Там, в Какании, этом уже исчезнувшем, непонятном государстве, которое в столь многих отношениях было, хотя это и не признано, образцовым, тоже существовал темп, но темп не слишком большой. Стоило на чужбине подумать об этой стране, как перед глазами вставало воспоминание о белых, широких, благополучных дорогах времен пеших походов и нарочных, дорогах, тянувшихся по ней во всех направлениях, как реки порядка, как полосы светлого солдатского тика, и обнимавших земли бумажно-белой рукой управления. И какие земли! Были там ледники и море, Карст и чешские нивы, ночи на Адриатике в неугомонном звоне цикад, и словацкие деревни, где дым выходил из труб, как из вывернутых ноздрей, а деревня лепилась между двумя холмиками, словно земля приоткрыла губы, чтобы согреть между ними свое дитя. Конечно, по этим дорогам катились и автомобили, но не слишком много автомобилей! Готовились к покорению воздуха, здесь тоже, — но не слишком интенсивно. Время от времени отправляли судно в Южную Америку или Восточную Азию — но не слишком часто. Не было честолюбия мировой экономики и мирового господства. Находились в середине Европы, где пересекаются старые оси мира; слова «колония» и «заморские земли» отдавали чем-то еще совершенно не изведанным и далеким.
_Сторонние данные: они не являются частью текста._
-- pv_equiv track=rewrite | github.com/navidmdn/identity_embedding | src/identity_meaning.py | build_restricted_target_dataset
-- ===== SOURCE A (Python) =====
-- def build_restricted_target_dataset(bios, vocab, in_domain):
--     test_ds = []
--
--     for bio in bios:
--         for idx, pi in enumerate(bio):
--             if pi in vocab:
--                 remaining = [x for x in bio if x != pi]
--
--                 # we want the remainig not to be available in vocab to test generalization
--                 if not in_domain:
--                     gen = True
--                     for rem in remaining:
--                         if rem in vocab:
--                             gen = False
--
--                     if not gen:
--                         continue
--
--                 remaining_ctxt = ', '.join(remaining)
--                 if len(remaining) == 0:
--                     continue
--                 test_ds.append((remaining, remaining_ctxt, pi))
--
--     return test_ds
-- ===== SOURCE B (Python) =====
-- def build_restricted_target_dataset(bios, vocab, in_domain):
--     vocabset = set(vocab)
--     test_ds = []
--     for bio in bios:
--         # one pass: cache (remaining, joined context) per distinct vocab word of this bio
--         info = {}
--         for pi in bio:
--             if pi in vocabset and pi not in info:
--                 rem = [x for x in bio if x != pi]
--                 info[pi] = (rem, ', '.join(rem))
--         for pi in bio:
--             e = info.get(pi)
--             if e is None:
--                 continue
--             if not in_domain and any(k != pi for k in info):
--                 continue
--             rem, ctxt = e
--             if rem:
--                 test_ds.append((rem, ctxt, pi))
--     return test_ds
-- ===== Notes on version B (the rewrite author's own statement) =====
-- stated objective: faster
-- what changed: vocab becomes a set (O(1) membership), and per bio the (remaining, joined-context) pair is computed once per distinct vocab word in a dict instead of per position, with the generalization test reduced to 'some other vocab word occurs in this bio' over the dict's keys instead of rescanning remaining against vocab
import Mathlib
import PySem

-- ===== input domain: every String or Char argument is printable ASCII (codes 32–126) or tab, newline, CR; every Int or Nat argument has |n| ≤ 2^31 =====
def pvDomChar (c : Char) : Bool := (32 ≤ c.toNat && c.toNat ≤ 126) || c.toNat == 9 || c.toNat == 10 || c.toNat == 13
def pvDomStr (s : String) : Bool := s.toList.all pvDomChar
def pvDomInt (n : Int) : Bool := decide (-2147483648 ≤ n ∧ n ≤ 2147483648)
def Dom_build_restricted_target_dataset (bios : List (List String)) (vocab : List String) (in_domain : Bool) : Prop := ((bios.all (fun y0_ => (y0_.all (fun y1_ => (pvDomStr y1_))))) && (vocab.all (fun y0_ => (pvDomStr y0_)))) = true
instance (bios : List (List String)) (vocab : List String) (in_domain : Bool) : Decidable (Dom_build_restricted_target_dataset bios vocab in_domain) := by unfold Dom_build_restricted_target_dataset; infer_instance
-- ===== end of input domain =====

-- B replaces A's per-position rescans by a per-bio dict caching (remaining, context) per distinct vocab word, plus a set for vocab membership (objective: faster).

-- ===== PORT A =====
-- body of A's inner loop (idx of enumerate is unused by A)
def pvStepA (vocab : List String) (bio : List String) (in_domain : Bool)
    (acc : List (List String × String × String)) (pi : String) : List (List String × String × String) :=
  if pi ∈ vocab then
    let remaining := bio.filter (fun x => x ≠ pi)
    let gen := remaining.foldl (fun g rem => if rem ∈ vocab then false else g) true
    if in_domain = false ∧ gen = false then acc
    else if remaining.length = 0 then acc
    else acc ++ [(remaining, PySem.Str.join ", " remaining, pi)]
  else acc

def build_restricted_target_dataset (bios : List (List String)) (vocab : List String) (in_domain : Bool) : List (List String × String × String) :=
  bios.foldl (fun test_ds bio =>
    (PySem.List.enumerate bio).foldl (fun acc ip => pvStepA vocab bio in_domain acc ip.2) test_ds) []

-- ===== PORT B =====
-- first pass of B's per-bio loop: cache (remaining, joined context) per distinct vocab word
def pvInfoStep (vocabset : PySem.Set String) (bio : List String)
    (d : PySem.Dict String (List String × String)) (pi : String) : PySem.Dict String (List String × String) :=
  if pi ∈ vocabset ∧ d.contains pi = false then
    let rem := bio.filter (fun x => x ≠ pi)
    d.insert pi (rem, PySem.Str.join ", " rem)
  else d

def pvBuildInfo (vocabset : PySem.Set String) (bio : List String) : PySem.Dict String (List String × String) :=
  bio.foldl (pvInfoStep vocabset bio) PySem.Dict.empty

-- body of B's second per-bio loop
def pvStepB (in_domain : Bool) (info : PySem.Dict String (List String × String))
    (acc : List (List String × String × String)) (pi : String) : List (List String × String × String) :=
  match info.get? pi with
  | none => acc
  | some (rem, ctxt) =>
    if in_domain = false ∧ info.keys.any (fun k => k ≠ pi) then acc
    else if rem.isEmpty then acc
    else acc ++ [(rem, ctxt, pi)]

def build_restricted_target_dataset_alt (bios : List (List String)) (vocab : List String) (in_domain : Bool) : List (List String × String × String) :=
  let vocabset := PySem.Set.ofList vocab
  bios.foldl (fun test_ds bio =>
    let info := pvBuildInfo vocabset bio
    bio.foldl (pvStepB in_domain info) test_ds) []

-- ===== PRECONDITION & SPEC =====
def Spec_build_restricted_target_dataset (bios : List (List String)) (vocab : List String) (in_domain : Bool) (out : List (List String × String × String)) : Prop := out = build_restricted_target_dataset_alt bios vocab in_domain
instance (bios : List (List String)) (vocab : List String) (in_domain : Bool) (out : List (List String × String × String)) : Decidable (Spec_build_restricted_target_dataset bios vocab in_domain out) := by unfold Spec_build_restricted_target_dataset; infer_instance

-- ===== CLAIM (what is proved, stated in full; the proofs are below) =====
def Claim_equal_build_restricted_target_dataset : Prop := ∀ (bios : List (List String)) (vocab : List String) (in_domain : Bool), Dom_build_restricted_target_dataset bios vocab in_domain → Spec_build_restricted_target_dataset bios vocab in_domain (build_restricted_target_dataset bios vocab in_domain)

-- ===== LEMMAS AND PROOFS =====

theorem pvEnumFold {α β : Type} (f : β → α → β) :
    ∀ (l : List α) (s : Int) (b : β),
      (PySem.List.enumerate l s).foldl (fun a p => f a p.2) b = l.foldl f b := by
  intro l
  induction l with
  | nil => intro s b; simp [PySem.List.enumerate_nil]
  | cons x xs ih => intro s b; rw [PySem.List.enumerate_cons]; simp [List.foldl_cons, ih]

theorem pvGenFold (vocab : List String) :
    ∀ (l : List String) (b : Bool),
      l.foldl (fun g rem => if rem ∈ vocab then false else g) b
        = (b && !(l.any (fun r => decide (r ∈ vocab)))) := by
  intro l
  induction l with
  | nil => intro b; simp
  | cons x xs ih =>
    intro b
    simp only [List.foldl_cons, List.any_cons, ih]
    by_cases h : x ∈ vocab <;> simp [h]

theorem pvInfoAux (vs : PySem.Set String) (bio : List String) :
    ∀ (l : List String) (d : PySem.Dict String (List String × String)) (k : String),
      (l.foldl (pvInfoStep vs bio) d).get? k
        = if k ∈ l ∧ k ∈ vs ∧ d.get? k = none
          then some (bio.filter (fun x => x ≠ k), PySem.Str.join ", " (bio.filter (fun x => x ≠ k)))
          else d.get? k := by
  intro l
  induction l with
  | nil => intro d k; simp
  | cons a l ih =>
    intro d k
    rw [List.foldl_cons, ih]
    by_cases ha : a ∈ vs ∧ d.contains a = false
    · have hstep : pvInfoStep vs bio d a
          = d.insert a (bio.filter (fun x => x ≠ a), PySem.Str.join ", " (bio.filter (fun x => x ≠ a))) := by
        simp [pvInfoStep, ha]
      have hdna : d.get? a = none := (PySem.Dict.get?_eq_none_iff_contains _ _).mpr ha.2
      by_cases hk : k = a
      · subst hk
        rw [hstep, PySem.Dict.get?_insert_self]
        simp [ha.1, hdna]
      · rw [hstep, PySem.Dict.get?_insert_of_ne _ _ hk]
        simp [hk]
    · have hstep : pvInfoStep vs bio d a = d := by simp [pvInfoStep, ha]
      rw [hstep]
      by_cases hk : k = a
      · subst hk
        have : ¬ (k ∈ vs ∧ d.get? k = none) := by
          intro ⟨h1, h2⟩
          exact ha ⟨h1, (PySem.Dict.get?_eq_none_iff_contains _ _).mp h2⟩
        simp only [List.mem_cons]
        by_cases hkl : k ∈ l <;> simp [hkl] <;> tauto
      · simp [hk]

theorem pvInfoGet (vs : PySem.Set String) (bio : List String) (k : String) :
    (pvBuildInfo vs bio).get? k
      = if k ∈ bio ∧ k ∈ vs
        then some (bio.filter (fun x => x ≠ k), PySem.Str.join ", " (bio.filter (fun x => x ≠ k)))
        else none := by
  unfold pvBuildInfo
  rw [pvInfoAux]
  simp [PySem.Dict.get?_empty]

theorem pvInfoKeys (vs : PySem.Set String) (bio : List String) (k : String) :
    k ∈ (pvBuildInfo vs bio).keys ↔ k ∈ bio ∧ k ∈ vs := by
  constructor
  · intro h
    by_contra hc
    have := pvInfoGet vs bio k
    rw [if_neg hc] at this
    exact (((PySem.Dict.get?_eq_none_iff_not_mem_keys _ _).mp this)) h
  · intro h
    have := pvInfoGet vs bio k
    rw [if_pos h] at this
    by_contra hk
    rw [(PySem.Dict.get?_eq_none_iff_not_mem_keys _ _).mpr hk] at this
    simp at this

theorem pvStepEq (vocab : List String) (bio : List String) (in_domain : Bool)
    (acc : List (List String × String × String)) (pi : String) (hpi : pi ∈ bio) :
    pvStepA vocab bio in_domain acc pi
      = pvStepB in_domain (pvBuildInfo (PySem.Set.ofList vocab) bio) acc pi := by
  by_cases hv : pi ∈ vocab
  · have hvs : pi ∈ PySem.Set.ofList vocab := (PySem.Set.mem_ofList _ _).mpr hv
    have hget := pvInfoGet (PySem.Set.ofList vocab) bio pi
    rw [if_pos ⟨hpi, hvs⟩] at hget
    have hany : (bio.filter (fun x => x ≠ pi)).any (fun r => decide (r ∈ vocab))
        = (pvBuildInfo (PySem.Set.ofList vocab) bio).keys.any (fun k => k ≠ pi) := by
      rw [Bool.eq_iff_iff]
      simp only [List.any_eq_true, List.mem_filter, decide_eq_true_eq]
      constructor
      · rintro ⟨r, ⟨hrb, hrne⟩, hrv⟩
        exact ⟨r, (pvInfoKeys _ _ r).mpr ⟨hrb, (PySem.Set.mem_ofList _ _).mpr hrv⟩, hrne⟩
      · rintro ⟨k, hk, hkne⟩
        obtain ⟨hkb, hkv⟩ := (pvInfoKeys _ _ k).mp hk
        exact ⟨k, ⟨hkb, hkne⟩, (PySem.Set.mem_ofList _ _).mp hkv⟩
    unfold pvStepA pvStepB
    rw [hget]
    simp only [if_pos hv, pvGenFold, Bool.true_and]
    rw [hany]
    cases hA : (pvBuildInfo (PySem.Set.ofList vocab) bio).keys.any (fun k => k ≠ pi) <;>
      cases in_domain <;>
      simp
  · have hget := pvInfoGet (PySem.Set.ofList vocab) bio pi
    rw [if_neg (by intro h; exact hv ((PySem.Set.mem_ofList _ _).mp h.2))] at hget
    unfold pvStepA pvStepB
    rw [hget]
    simp [hv]

-- ===== VERDICT (by name: the statement is the Claim_ definition above) =====
theorem build_restricted_target_dataset_spec : Claim_equal_build_restricted_target_dataset := by
  intro bios vocab in_domain _
  unfold Spec_build_restricted_target_dataset build_restricted_target_dataset build_restricted_target_dataset_alt
  apply PySem.List.foldl_congr_mem
  intro acc bio _
  rw [pvEnumFold (pvStepA vocab bio in_domain)]
  exact PySem.List.foldl_congr_mem _ _ _ _ (fun acc' pi hpi => pvStepEq vocab bio in_domain acc' pi hpi)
Знали роскошь — но, боже упаси, не такую сверхутонченную, как французы. Занимались спортом — но не так сумасбродно, как англосаксы. Тратили невероятные суммы на войско — но как раз лишь столько, чтобы прочно оставаться второй по слабости среди великих держав. Главный город тоже был несколько меньше, чем все другие крупнейшие города мира, но все-таки значительно больше, чем просто большие города. И управлялась эта страна просвещенным, малоощутимым, осторожно срезавшим острые углы способом, управлялась лучшей в Европе бюрократией, которую можно было упрекнуть только за одну ошибку: гениальность и гениальную предприимчивость частных лиц, не привилегированных на то родовитостью или государственным заданием, она воспринимала как нескромность и наглость. Но кому охота, чтобы ему указывали неправомочные! А к тому же в Какании только гения всегда считали болваном, ио болвана гением, как то случалось в других местах, никогда не считали.